■ Work to be completed: Once you find the line with "if 0 ≤ idx ∧" in the data that follows, repeat it and every line after it exactly, through the line with "instance (word : String) (letterArray : List Int) (out".

■ Entries shown:
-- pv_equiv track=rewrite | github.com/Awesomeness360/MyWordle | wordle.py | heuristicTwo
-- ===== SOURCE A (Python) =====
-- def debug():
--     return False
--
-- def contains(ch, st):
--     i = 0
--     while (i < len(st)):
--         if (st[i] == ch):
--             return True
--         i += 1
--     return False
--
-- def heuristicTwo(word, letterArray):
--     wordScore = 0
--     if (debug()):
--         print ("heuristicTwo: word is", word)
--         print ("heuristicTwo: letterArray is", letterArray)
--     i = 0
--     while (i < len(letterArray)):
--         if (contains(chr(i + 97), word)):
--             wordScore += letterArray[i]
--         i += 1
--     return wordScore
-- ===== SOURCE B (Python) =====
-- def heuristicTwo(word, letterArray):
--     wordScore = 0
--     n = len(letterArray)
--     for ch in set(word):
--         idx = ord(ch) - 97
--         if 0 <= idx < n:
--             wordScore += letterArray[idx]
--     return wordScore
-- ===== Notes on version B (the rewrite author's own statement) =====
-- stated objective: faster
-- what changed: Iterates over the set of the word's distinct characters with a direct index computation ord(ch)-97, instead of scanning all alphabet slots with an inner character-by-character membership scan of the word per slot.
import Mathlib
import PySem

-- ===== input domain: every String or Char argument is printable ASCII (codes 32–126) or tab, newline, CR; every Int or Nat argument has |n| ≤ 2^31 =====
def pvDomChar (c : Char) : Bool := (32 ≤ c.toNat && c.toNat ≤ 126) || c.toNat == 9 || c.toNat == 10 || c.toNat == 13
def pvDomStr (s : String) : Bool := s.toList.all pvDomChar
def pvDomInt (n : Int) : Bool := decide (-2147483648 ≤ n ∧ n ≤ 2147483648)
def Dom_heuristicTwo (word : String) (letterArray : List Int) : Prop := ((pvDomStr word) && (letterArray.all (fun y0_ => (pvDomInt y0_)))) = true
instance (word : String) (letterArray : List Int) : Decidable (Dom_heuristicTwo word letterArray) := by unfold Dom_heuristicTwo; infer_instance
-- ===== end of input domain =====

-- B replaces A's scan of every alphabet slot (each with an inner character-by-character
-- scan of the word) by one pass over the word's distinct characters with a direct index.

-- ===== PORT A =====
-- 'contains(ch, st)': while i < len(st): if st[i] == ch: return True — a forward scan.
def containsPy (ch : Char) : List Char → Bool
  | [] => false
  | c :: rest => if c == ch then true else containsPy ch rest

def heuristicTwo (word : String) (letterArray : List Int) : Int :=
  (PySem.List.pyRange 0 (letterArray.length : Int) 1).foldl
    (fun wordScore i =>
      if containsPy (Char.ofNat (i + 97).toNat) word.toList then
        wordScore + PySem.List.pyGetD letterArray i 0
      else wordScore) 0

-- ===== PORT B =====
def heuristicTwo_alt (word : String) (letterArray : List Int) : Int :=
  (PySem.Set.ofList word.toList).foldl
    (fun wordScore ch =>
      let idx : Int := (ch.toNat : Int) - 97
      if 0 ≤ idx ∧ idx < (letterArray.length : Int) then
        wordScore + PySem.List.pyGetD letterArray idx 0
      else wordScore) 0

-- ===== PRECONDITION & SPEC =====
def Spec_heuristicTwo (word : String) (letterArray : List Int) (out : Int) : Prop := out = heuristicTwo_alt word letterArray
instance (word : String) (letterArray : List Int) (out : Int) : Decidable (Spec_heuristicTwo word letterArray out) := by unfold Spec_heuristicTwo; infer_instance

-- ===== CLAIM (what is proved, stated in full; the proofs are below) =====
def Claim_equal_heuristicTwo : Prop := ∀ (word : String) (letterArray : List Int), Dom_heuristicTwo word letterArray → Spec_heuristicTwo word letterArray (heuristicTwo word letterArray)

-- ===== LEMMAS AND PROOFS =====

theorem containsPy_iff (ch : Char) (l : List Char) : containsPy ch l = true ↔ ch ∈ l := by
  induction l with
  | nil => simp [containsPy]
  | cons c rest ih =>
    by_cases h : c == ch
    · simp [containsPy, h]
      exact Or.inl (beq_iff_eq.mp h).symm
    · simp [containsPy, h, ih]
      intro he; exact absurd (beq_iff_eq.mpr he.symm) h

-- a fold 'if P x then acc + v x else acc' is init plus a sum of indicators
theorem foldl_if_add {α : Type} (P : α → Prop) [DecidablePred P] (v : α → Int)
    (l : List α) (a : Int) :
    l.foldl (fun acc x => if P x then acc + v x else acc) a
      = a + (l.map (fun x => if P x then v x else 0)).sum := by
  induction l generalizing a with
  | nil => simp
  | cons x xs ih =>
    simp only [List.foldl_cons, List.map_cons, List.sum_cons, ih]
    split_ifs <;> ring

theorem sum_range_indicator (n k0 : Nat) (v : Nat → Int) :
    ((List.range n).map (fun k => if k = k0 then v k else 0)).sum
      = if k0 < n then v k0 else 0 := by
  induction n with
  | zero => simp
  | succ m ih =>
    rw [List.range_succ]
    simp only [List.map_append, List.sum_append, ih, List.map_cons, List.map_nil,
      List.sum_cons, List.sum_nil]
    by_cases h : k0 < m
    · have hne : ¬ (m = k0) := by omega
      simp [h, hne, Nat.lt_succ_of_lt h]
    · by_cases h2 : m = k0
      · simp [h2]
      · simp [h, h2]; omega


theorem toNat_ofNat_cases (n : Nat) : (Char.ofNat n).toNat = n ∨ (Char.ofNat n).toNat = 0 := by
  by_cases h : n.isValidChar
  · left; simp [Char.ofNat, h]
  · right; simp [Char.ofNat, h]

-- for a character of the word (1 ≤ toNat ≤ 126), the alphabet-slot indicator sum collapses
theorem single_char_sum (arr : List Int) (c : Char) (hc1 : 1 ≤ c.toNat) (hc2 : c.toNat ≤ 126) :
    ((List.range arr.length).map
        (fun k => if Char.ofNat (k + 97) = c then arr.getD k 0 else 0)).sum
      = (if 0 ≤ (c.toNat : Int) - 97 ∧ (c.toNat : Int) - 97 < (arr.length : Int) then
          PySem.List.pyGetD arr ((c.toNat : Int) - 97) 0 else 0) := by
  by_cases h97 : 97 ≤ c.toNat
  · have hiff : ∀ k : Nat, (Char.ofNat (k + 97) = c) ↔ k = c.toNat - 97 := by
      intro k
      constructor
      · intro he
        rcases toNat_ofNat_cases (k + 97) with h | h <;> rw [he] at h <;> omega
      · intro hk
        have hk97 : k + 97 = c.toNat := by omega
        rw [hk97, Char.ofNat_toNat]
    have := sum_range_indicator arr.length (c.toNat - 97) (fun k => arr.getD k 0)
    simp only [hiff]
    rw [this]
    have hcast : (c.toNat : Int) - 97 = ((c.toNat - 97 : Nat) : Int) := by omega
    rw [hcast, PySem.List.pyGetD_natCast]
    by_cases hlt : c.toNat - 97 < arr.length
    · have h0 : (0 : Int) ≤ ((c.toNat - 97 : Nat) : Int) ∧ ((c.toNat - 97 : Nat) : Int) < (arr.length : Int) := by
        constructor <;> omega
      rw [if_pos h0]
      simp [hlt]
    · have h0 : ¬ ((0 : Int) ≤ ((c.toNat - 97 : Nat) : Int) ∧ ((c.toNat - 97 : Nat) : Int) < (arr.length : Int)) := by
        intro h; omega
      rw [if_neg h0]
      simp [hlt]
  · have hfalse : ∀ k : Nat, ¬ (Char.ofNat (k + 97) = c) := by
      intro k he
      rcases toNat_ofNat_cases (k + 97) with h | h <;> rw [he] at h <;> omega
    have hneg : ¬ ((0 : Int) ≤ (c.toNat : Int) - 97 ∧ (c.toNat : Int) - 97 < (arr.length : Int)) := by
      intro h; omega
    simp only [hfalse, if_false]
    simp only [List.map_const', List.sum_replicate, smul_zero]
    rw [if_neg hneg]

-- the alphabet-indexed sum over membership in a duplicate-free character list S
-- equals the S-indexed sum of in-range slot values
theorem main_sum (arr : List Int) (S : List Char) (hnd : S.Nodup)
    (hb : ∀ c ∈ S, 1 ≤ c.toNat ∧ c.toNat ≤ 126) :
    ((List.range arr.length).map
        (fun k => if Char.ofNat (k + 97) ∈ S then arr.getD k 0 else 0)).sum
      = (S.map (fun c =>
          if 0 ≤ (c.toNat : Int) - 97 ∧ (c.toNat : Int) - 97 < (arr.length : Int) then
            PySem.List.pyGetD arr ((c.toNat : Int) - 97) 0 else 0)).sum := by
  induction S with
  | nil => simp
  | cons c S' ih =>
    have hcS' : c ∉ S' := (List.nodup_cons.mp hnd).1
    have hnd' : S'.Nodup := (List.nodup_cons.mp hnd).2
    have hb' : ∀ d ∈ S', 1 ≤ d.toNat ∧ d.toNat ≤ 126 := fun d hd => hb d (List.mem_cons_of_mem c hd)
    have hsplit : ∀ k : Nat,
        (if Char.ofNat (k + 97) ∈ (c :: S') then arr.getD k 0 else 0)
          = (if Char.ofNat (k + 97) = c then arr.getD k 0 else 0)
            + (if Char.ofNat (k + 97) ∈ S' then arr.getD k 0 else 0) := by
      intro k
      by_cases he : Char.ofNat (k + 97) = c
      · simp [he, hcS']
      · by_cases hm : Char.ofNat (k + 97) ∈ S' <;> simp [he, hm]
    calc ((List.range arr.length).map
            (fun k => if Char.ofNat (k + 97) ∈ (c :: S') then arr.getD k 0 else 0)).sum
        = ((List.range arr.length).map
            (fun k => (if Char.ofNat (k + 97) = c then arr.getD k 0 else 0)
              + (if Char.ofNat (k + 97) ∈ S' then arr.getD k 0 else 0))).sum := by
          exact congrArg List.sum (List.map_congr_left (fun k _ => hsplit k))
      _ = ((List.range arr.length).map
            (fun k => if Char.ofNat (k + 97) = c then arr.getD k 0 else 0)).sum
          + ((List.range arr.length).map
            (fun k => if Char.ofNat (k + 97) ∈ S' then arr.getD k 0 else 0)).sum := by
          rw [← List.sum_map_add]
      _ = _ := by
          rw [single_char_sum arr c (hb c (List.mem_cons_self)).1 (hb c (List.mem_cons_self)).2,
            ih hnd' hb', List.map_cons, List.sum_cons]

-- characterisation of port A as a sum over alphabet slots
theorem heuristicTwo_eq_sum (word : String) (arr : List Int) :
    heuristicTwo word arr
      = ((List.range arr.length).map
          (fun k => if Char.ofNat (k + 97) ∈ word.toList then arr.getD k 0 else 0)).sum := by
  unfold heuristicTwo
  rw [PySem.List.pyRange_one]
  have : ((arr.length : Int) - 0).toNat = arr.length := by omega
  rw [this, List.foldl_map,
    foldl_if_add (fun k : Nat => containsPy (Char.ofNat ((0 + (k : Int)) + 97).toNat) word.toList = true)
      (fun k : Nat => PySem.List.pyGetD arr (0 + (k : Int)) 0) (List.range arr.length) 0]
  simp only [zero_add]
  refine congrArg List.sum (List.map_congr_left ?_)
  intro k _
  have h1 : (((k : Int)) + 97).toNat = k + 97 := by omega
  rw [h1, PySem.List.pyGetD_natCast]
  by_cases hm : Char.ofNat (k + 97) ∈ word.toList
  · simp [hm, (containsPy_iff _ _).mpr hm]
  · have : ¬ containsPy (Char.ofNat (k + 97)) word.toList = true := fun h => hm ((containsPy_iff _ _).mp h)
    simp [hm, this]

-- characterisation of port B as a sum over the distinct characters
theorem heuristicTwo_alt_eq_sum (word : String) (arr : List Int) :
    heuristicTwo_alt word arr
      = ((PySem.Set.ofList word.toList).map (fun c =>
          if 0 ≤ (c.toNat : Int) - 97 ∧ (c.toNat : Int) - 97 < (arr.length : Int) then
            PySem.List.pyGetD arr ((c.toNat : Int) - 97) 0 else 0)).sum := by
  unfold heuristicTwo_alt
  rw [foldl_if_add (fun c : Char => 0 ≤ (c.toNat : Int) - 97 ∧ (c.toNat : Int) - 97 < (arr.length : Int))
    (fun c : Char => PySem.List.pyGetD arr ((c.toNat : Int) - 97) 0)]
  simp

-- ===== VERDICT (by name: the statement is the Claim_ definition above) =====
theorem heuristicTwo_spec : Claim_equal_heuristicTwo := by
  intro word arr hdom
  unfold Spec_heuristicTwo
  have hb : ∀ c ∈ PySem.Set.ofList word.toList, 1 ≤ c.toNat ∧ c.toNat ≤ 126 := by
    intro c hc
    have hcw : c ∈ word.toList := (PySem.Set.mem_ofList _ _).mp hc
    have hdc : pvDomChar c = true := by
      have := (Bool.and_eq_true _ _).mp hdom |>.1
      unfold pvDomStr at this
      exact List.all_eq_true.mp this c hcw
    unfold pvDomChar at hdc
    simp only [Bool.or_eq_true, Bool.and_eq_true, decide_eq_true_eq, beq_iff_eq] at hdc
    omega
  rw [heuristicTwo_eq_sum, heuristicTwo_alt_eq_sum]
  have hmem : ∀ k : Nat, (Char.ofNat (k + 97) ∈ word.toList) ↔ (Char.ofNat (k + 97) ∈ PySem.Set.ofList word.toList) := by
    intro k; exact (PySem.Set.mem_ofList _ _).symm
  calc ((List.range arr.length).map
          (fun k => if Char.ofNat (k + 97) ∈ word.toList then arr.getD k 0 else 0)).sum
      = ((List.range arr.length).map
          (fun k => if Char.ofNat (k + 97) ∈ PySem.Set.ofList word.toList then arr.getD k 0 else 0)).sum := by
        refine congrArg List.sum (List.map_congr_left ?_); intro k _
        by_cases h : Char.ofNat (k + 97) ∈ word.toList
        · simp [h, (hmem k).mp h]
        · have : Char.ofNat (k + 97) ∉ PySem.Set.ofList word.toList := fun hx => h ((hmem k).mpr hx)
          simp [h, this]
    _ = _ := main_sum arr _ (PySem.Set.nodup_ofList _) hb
--
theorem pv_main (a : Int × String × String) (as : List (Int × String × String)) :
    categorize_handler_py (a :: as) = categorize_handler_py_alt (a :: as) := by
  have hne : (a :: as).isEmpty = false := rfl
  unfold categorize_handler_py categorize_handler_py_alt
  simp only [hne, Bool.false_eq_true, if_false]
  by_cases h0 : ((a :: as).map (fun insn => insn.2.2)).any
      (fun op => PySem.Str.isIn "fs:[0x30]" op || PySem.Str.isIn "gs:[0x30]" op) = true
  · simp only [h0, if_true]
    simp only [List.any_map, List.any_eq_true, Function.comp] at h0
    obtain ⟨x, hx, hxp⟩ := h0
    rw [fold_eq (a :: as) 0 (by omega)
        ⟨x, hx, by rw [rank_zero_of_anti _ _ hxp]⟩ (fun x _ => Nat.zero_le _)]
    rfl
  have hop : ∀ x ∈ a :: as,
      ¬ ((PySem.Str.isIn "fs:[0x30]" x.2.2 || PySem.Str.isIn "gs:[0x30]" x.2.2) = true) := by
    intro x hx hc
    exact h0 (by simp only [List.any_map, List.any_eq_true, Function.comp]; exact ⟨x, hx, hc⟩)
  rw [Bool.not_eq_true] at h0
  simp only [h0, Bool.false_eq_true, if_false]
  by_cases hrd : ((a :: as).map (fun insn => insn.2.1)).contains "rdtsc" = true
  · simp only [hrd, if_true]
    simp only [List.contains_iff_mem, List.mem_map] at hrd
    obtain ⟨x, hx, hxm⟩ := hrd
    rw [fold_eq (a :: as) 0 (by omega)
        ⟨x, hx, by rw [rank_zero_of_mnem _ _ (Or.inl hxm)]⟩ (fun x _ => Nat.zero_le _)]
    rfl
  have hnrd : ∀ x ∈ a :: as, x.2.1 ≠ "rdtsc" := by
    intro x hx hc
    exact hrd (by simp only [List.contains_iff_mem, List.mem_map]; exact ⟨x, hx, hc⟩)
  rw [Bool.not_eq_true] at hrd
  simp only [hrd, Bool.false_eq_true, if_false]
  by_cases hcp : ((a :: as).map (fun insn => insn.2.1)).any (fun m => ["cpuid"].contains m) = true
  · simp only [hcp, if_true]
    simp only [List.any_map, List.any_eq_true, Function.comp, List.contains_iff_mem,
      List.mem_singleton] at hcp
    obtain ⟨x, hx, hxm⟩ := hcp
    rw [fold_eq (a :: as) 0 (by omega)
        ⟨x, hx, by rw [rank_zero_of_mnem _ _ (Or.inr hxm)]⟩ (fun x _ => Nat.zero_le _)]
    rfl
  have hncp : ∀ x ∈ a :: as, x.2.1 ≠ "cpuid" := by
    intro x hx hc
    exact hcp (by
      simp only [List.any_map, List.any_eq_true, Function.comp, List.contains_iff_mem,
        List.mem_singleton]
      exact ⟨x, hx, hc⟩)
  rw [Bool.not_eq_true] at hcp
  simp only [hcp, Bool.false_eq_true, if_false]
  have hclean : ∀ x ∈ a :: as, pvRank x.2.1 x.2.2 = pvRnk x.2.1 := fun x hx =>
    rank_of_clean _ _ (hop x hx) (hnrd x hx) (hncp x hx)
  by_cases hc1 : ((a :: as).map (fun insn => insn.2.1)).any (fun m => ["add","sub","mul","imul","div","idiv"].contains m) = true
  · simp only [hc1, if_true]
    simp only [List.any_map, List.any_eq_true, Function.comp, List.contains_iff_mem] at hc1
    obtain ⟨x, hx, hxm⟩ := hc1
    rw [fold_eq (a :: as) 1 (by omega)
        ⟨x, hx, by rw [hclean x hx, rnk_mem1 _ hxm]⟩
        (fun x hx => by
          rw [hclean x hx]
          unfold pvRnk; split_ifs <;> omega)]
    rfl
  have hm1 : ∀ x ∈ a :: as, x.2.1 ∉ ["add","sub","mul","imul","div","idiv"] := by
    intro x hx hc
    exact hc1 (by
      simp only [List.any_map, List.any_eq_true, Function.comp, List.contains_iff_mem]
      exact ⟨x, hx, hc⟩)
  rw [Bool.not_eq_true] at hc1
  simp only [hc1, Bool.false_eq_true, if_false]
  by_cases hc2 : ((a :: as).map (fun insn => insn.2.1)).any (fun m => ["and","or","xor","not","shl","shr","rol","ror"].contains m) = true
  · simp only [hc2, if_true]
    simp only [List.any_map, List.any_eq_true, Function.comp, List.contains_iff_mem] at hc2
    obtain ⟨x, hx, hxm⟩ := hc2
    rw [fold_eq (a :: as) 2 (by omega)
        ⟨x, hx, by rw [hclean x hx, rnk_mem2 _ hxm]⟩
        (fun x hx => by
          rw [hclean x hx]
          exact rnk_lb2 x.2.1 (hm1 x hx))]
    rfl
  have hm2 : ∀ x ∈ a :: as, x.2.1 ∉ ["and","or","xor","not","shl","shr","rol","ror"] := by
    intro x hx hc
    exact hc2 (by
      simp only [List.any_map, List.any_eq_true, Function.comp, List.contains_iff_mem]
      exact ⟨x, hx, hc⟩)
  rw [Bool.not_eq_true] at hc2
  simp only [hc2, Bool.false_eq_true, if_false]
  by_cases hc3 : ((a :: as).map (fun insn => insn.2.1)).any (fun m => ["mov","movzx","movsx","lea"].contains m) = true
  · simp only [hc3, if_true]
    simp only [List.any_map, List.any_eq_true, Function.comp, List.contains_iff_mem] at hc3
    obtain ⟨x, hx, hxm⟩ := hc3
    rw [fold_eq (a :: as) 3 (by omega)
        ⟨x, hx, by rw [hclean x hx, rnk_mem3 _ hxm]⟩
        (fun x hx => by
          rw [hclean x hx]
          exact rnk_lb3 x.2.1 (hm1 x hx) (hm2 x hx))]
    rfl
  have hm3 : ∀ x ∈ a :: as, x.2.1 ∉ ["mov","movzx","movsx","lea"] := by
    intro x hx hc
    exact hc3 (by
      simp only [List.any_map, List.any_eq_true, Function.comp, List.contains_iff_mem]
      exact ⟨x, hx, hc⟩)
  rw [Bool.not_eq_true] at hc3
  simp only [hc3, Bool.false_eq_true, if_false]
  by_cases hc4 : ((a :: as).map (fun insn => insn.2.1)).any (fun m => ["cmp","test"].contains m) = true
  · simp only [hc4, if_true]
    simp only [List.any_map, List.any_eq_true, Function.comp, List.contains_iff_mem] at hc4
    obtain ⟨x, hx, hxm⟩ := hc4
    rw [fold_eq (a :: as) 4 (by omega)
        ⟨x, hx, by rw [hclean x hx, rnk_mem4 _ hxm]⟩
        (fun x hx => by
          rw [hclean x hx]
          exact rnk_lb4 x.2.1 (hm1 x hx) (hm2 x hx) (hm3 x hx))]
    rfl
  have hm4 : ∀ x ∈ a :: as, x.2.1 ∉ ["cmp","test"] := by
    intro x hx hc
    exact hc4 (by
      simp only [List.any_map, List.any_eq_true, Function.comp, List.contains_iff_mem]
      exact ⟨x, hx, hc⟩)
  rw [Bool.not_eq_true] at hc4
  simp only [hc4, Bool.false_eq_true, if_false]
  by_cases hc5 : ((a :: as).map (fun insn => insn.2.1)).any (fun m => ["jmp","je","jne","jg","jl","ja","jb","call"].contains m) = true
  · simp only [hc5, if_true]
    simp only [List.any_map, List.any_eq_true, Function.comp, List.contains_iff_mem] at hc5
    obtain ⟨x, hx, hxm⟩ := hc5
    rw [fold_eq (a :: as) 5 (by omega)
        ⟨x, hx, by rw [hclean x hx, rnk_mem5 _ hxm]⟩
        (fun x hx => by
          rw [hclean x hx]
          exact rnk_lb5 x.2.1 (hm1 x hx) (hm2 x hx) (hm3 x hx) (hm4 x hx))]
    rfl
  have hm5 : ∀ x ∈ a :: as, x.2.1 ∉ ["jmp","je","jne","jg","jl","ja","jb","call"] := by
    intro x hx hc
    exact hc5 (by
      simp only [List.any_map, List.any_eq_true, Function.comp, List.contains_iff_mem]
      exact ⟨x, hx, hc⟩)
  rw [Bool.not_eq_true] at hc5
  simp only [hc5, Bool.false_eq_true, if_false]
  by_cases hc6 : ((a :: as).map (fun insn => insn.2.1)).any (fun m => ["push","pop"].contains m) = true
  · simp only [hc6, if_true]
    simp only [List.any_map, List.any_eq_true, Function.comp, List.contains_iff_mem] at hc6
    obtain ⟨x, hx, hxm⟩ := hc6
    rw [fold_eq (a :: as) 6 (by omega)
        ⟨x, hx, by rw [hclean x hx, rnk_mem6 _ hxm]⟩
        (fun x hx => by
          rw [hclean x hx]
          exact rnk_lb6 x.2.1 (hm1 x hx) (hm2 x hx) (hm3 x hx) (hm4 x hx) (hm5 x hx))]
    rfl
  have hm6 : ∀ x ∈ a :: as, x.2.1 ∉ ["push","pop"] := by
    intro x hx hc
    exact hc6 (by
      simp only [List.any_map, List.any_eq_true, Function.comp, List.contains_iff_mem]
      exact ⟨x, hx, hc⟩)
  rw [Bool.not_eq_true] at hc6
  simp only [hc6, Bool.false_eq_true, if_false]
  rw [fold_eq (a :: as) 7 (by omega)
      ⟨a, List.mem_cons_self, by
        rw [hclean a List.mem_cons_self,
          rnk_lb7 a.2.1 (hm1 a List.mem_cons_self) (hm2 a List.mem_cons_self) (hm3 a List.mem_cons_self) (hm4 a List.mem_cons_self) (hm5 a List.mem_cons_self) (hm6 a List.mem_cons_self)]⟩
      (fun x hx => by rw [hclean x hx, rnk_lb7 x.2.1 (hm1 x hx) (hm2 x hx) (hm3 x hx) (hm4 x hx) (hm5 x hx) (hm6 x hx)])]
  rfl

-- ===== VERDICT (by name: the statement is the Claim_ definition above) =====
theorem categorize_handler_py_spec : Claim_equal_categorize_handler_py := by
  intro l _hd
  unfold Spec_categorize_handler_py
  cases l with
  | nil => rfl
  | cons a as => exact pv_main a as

■ Answer box:
      if 0 ≤ idx ∧ idx < (letterArray.length : Int) then
        wordScore + PySem.List.pyGetD letterArray idx 0
      else wordScore) 0

-- ===== PRECONDITION & SPEC =====
def Spec_heuristicTwo (word : String) (letterArray : List Int) (out : Int) : Prop := out = heuristicTwo_alt word letterArray
instance (word : String) (letterArray : List Int) (out : Int) : Decidable (Spec_heuristicTwo word letterArray out) := by unfold Spec_heuristicTwo; infer_instance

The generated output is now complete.